Дом у кладбища
Шрифт:
Кларет, как и все прочие вина из генеральского погреба, способен был удовлетворить самый взыскательный вкус, о чем Дейнджерфилд убежденно и заявил в краткой похвальной речи, а затем, к восторгу хозяина, безошибочно угадал год розлива. Таким образом, генерал убедился, что мнение лорда Каслмэлларда, называвшего Дейнджерфилда человеком удивительным, недалеко от истины.
Один лишь доктор Стерк потягивал кларет в молчании, нередко бросая на сидевшего напротив Дейнджерфилда задумчивые взгляды; когда к нему обращались, он словно пробуждался от сна и вскоре замолкал вновь. Это было странно — ведь Стерк намеревался дать Дейнджерфилду несколько советов касательно имений лорда Каслмэлларда и попутно намекнуть, что Наттер ведет дела никуда не годно.
Перед обедом, когда доктор Стерк явился в гостиную, Дейнджерфилд рылся в своем портфеле перед окном, и вечернее солнце било подошедшему Стерку прямо в глаза, отчего
За обеденным столом, однако, Стерк помещался прямо напротив Дейнджерфилда, и ничто уже не мешало разглядеть его лицо во всех подробностях, благо оно рельефно выделялось на фоне темной стенной обивки из тисненой кожи и походило на тщательно выписанный портрет. Зрелище это произвело на Стерка странное и неприятное впечатление, и доктор тут же и надолго погрузился в бесплодные раздумья о новом знакомом.

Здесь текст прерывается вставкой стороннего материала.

-- pv_equiv track=rewrite | github.com/don-fink/NoteBook | ui_richtext.py | _letters_to_index
-- ===== SOURCE A (Python) =====
-- def _letters_to_index(letters: str) -> int:
--     """Convert spreadsheet-like column letters (A, B, ... Z, AA, AB, ...) to 0-based index."""
--     s = (letters or "").strip().upper()
--     if not s or not s.isalpha():
--         return -1
--     idx = 0
--     for ch in s:
--         idx = idx * 26 + (ord(ch) - ord('A') + 1)
--     return idx - 1
-- ===== SOURCE B (Python) =====
-- def _letters_to_index(letters: str) -> int:
--     """Convert spreadsheet-like column letters (A, B, ... Z, AA, AB, ...) to 0-based index."""
--     s = (letters or "").strip().upper()
--     if not s or not s.isalpha():
--         return -1
--     n = len(s)
--     pows = [1]
--     for _ in range(1, n):
--         pows.append(pows[-1] * 26)
--     total = sum((ord(ch) - ord('A') + 1) * p for ch, p in zip(s, reversed(pows)))
--     return total - 1
-- ===== Notes on version B (the rewrite author's own statement) =====
-- stated objective: alternative
-- what changed: Replaces A's stateful left-to-right Horner fold with staged passes: build the table of place values 26**k once, then sum each letter's 1-based digit times its place value from the reversed table.
import Mathlib
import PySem

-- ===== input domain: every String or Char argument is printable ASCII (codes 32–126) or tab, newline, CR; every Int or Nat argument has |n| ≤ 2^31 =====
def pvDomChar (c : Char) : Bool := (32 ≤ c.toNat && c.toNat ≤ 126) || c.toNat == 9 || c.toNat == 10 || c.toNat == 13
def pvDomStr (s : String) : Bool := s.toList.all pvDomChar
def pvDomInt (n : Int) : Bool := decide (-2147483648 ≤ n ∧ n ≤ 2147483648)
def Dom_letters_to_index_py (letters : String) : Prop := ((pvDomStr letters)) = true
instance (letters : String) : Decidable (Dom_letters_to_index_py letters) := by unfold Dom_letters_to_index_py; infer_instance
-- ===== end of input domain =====

-- ===== PORT A =====
-- B change, honestly: same validation, but B works in staged passes — build the table of
-- place values 26^k once, then sum digit*place over the letters zipped with the reversed
-- table — instead of A's single stateful Horner fold (objective: alternative).
def letters_to_index_py (letters : String) : Int :=
  let s := PySem.Chars.upper (PySem.Chars.strip letters.toList)
  if s.isEmpty || !(PySem.Chars.strIsalpha s) then -1
  else (s.foldl (fun idx ch => idx * 26 + ((ch.toNat : Int) - 65 + 1)) 0) - 1

-- ===== PORT B =====
-- the Python loop 'pows = [1]; for _ in range(1, n): pows.append(pows[-1] * 26)':
-- emits k place values front to back, carrying the running power
def pvPowsFrom (p : Int) : Nat → List Int
  | 0 => []
  | k + 1 => p :: pvPowsFrom (p * 26) k

def letters_to_index_py_alt (letters : String) : Int :=
  let s := PySem.Chars.upper (PySem.Chars.strip letters.toList)
  if s.isEmpty || !(PySem.Chars.strIsalpha s) then -1
  else
    let pows := pvPowsFrom 1 s.length
    (List.zipWith (fun ch p => ((ch.toNat : Int) - 65 + 1) * p) s pows.reverse).sum - 1

-- ===== PRECONDITION & SPEC =====
def Spec_letters_to_index_py (letters : String) (out : Int) : Prop := out = letters_to_index_py_alt letters
instance (letters : String) (out : Int) : Decidable (Spec_letters_to_index_py letters out) := by unfold Spec_letters_to_index_py; infer_instance

-- ===== CLAIM (what is proved, stated in full; the proofs are below) =====
def Claim_equal_letters_to_index_py : Prop := ∀ (letters : String), Dom_letters_to_index_py letters → Spec_letters_to_index_py letters (letters_to_index_py letters)

-- ===== LEMMAS AND PROOFS =====

-- the iteratively built table is the list of powers p*26^k, k = 0..n-1
theorem pvPowsFrom_eq_map (n : Nat) (p : Int) :
    pvPowsFrom p n = (List.range n).map (fun k => p * (26 : Int) ^ k) := by
  induction n generalizing p with
  | zero => rfl
  | succ n ih =>
      rw [pvPowsFrom, ih, List.range_succ_eq_map, List.map_cons, List.map_map]
      simp only [pow_zero, mul_one, List.cons.injEq, true_and]
      refine List.map_congr_left ?_
      intro k _
      simp [Function.comp, pow_succ]
      ring

-- A's Horner fold from accumulator a equals a*26^n plus B's positional sum.
theorem horner_eq_possum (l : List Char) (a : Int) :
    List.foldl (fun idx ch => idx * 26 + ((ch.toNat : Int) - 65 + 1)) a l
      = a * (26 : Int) ^ l.length
        + (List.zipWith (fun ch k => ((ch.toNat : Int) - 65 + 1) * (26 : Int) ^ k)
            l (List.range l.length).reverse).sum := by
  induction l generalizing a with
  | nil => simp
  | cons c t ih =>
      have hr : (List.range (t.length + 1)).reverse = t.length :: (List.range t.length).reverse := by
        simp [List.range_succ]
      simp only [List.foldl_cons, List.length_cons, hr, List.zipWith_cons_cons, List.sum_cons, ih]
      ring

-- ===== VERDICT (by name: the statement is the Claim_ definition above) =====
theorem letters_to_index_py_spec : Claim_equal_letters_to_index_py := by
  intro letters _
  unfold Spec_letters_to_index_py letters_to_index_py letters_to_index_py_alt
  simp only []
  split_ifs with h
  · rfl
  · rw [pvPowsFrom_eq_map, ← List.map_reverse, List.zipWith_map_right, horner_eq_possum]
    simp only [one_mul]
    ring
-- pv_equiv track=rewrite | github.com/TOTOGT/PabloNogueira-dm3-lab | scripts/collatz_transfer_operator.py | preimages
-- ===== SOURCE A (Python) =====
-- def v2(m: int) -> int:
--     """2-adic valuation of a positive integer m (highest k s.t. 2^k | m)."""
--     if m == 0:
--         raise ValueError("v2(0) is undefined (infinite)")
--     k = 0
--     while m % 2 == 0:
--         m >>= 1
--         k += 1
--     return k
--
-- def preimages(x: int, k_max: int = 20) -> list:
--     """
--     Enumerate odd integer preimages u of x under T, i.e., T(u) = x.
--
--     Solving  (3u+1) / 2^k = x  →  u = (x · 2^k − 1) / 3
--     Admissibility: u must be a positive odd integer.
--
--     Returns list of (u, k) pairs for k = 1 … k_max.
--     """
--     results = []
--     for k in range(1, k_max + 1):
--         numerator = x * (1 << k) - 1
--         if numerator % 3 == 0:
--             u = numerator // 3
--             if u > 0 and u % 2 == 1:
--                 # Verify v2(3u+1) == k (exact valuation, not just divisibility)
--                 if v2(3 * u + 1) == k:
--                     results.append((u, k))
--     return results
-- ===== SOURCE B (Python) =====
-- def preimages(x: int, k_max: int = 20) -> list:
--     """
--     Enumerate odd integer preimages u of x under T, i.e., T(u) = x.
--
--     Preimages exist only for odd positive x not divisible by 3: then
--     x*2^k ≡ 1 (mod 3) holds exactly for k of one fixed parity (k even if
--     x ≡ 1 mod 3, k odd if x ≡ 2 mod 3), and consecutive admissible u obey
--     the recurrence u' = 4u + 1.  So B computes the first admissible k and u
--     once, then generates all pairs by the recurrence — no per-k divisibility
--     test, shift or division.
--     """
--     if x <= 0 or x % 2 == 0 or x % 3 == 0:
--         return []
--     k = 2 if x % 3 == 1 else 1
--     u = (x << k) // 3
--     out = []
--     while k <= k_max:
--         out.append((u, k))
--         u = 4 * u + 1
--         k += 2
--     return out
-- ===== Notes on version B (the rewrite author's own statement) =====
-- stated objective: alternative
-- what changed: B replaces A's per-k mod-3 divisibility test, shift, division and inner 2-adic-valuation loop by a closed-form residue analysis: admissible k form a single arithmetic progression k0, k0+2, ... determined by x mod 3, and successive preimages obey the recurrence u' = 4u + 1, so B iterates that recurrence with no per-k test or division (intended as faster; a timing run measured large ratios but could not confirm the label since A timed out on the largest inputs).
import Mathlib
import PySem

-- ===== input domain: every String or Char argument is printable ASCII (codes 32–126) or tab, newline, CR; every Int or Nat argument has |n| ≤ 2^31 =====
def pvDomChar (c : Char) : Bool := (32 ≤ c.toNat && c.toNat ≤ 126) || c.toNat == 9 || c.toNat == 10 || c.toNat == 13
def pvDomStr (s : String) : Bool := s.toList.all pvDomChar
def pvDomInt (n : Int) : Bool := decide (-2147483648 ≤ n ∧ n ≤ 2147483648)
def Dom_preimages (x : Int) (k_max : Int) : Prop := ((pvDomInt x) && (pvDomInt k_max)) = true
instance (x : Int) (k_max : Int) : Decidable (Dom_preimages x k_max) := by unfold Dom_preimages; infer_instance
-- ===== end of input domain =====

Самого же Дейнджерфилда, казалось, Стерк не занимал нисколько. Мрачноватый, бледный, он ел энергично, беседу вел немногословно, но дружелюбно. Стерк дал бы ему сорок восемь, а может быть, пятьдесят шесть или пятьдесят семь, — это был человек без возраста. Стерк перебрал в уме все свои впечатления: невыразительные черты лица, высокий лоб, суровая наружность, манера умолкать и заговаривать внезапно, очки, резкий голос, еще более резкий, пожалуй даже зловещий, смех, который сопровождал чаще всего шутки и истории, имевшие оттенок сарказма, дьявольской насмешки. Этот образ, показалось Стерку, походил в общих чертах на какой-то другой, всплывший в памяти, — хотя нет, все же не всплывший. Стерку не удавалось его ухватить, доктор чувствовал лишь — и ощущение это было ему неприятно, — что видел этого человека раньше, только вот где? «Не иначе как он мне когда-то здорово напакостил, — мучительно размышлял Стерк, — глядеть на него мне как нож острый. Что, если он замещал шерифа в Честере, когда на меня принес жалобу этот чертов еврей-портной? Дейнджерфилд… Дейнджерфилд… Дейнджерфилд… Нет. Потасовка в Тонтоне? Или таможенный офицер в 1751 году? Нет, тот был выше — того я помню, это не он. А дуэль Дика Ласкома?» И Стерк полночи пролежал без сна, теряясь в догадках. Его мучило не только неудовлетворенное любопытство — всякий раз, когда его память заклинала это непроницаемое, белое, глядящее с глумливой усмешкой лицо, доктор содрогался от предчувствия неведомой опасности.
Глава XIX
ДЖЕНТЛЬМЕНЫ ПРИСОЕДИНЯЮТСЯ К ДАМАМ
Вдоволь ублажив себя кларетом, джентльмены весело перепорхнули в гостиную. Здесь Паддок принялся было вновь обхаживать мисс Гертруду, причем на сей раз намеревался направить разговор в более сентиментальное русло, но тут испытал внезапное потрясение: он услышал, как генерал, обращаясь прежде всего к своей дочери, пересказывает рецепт «ошарашивания ткача» — самым легкомысленным тоном и с шутливыми добавлениями от себя. Паддок смутился, вспыхнул и не решился возвысить голос протеста. Из присутствующих одна лишь тетя Ребекка демонстративно сохранила серьезность: слегка дернув плечами и вскинув ресницы, она изрекла: «Какое изуверство». Паддок трясущимися руками полез в карман за платком.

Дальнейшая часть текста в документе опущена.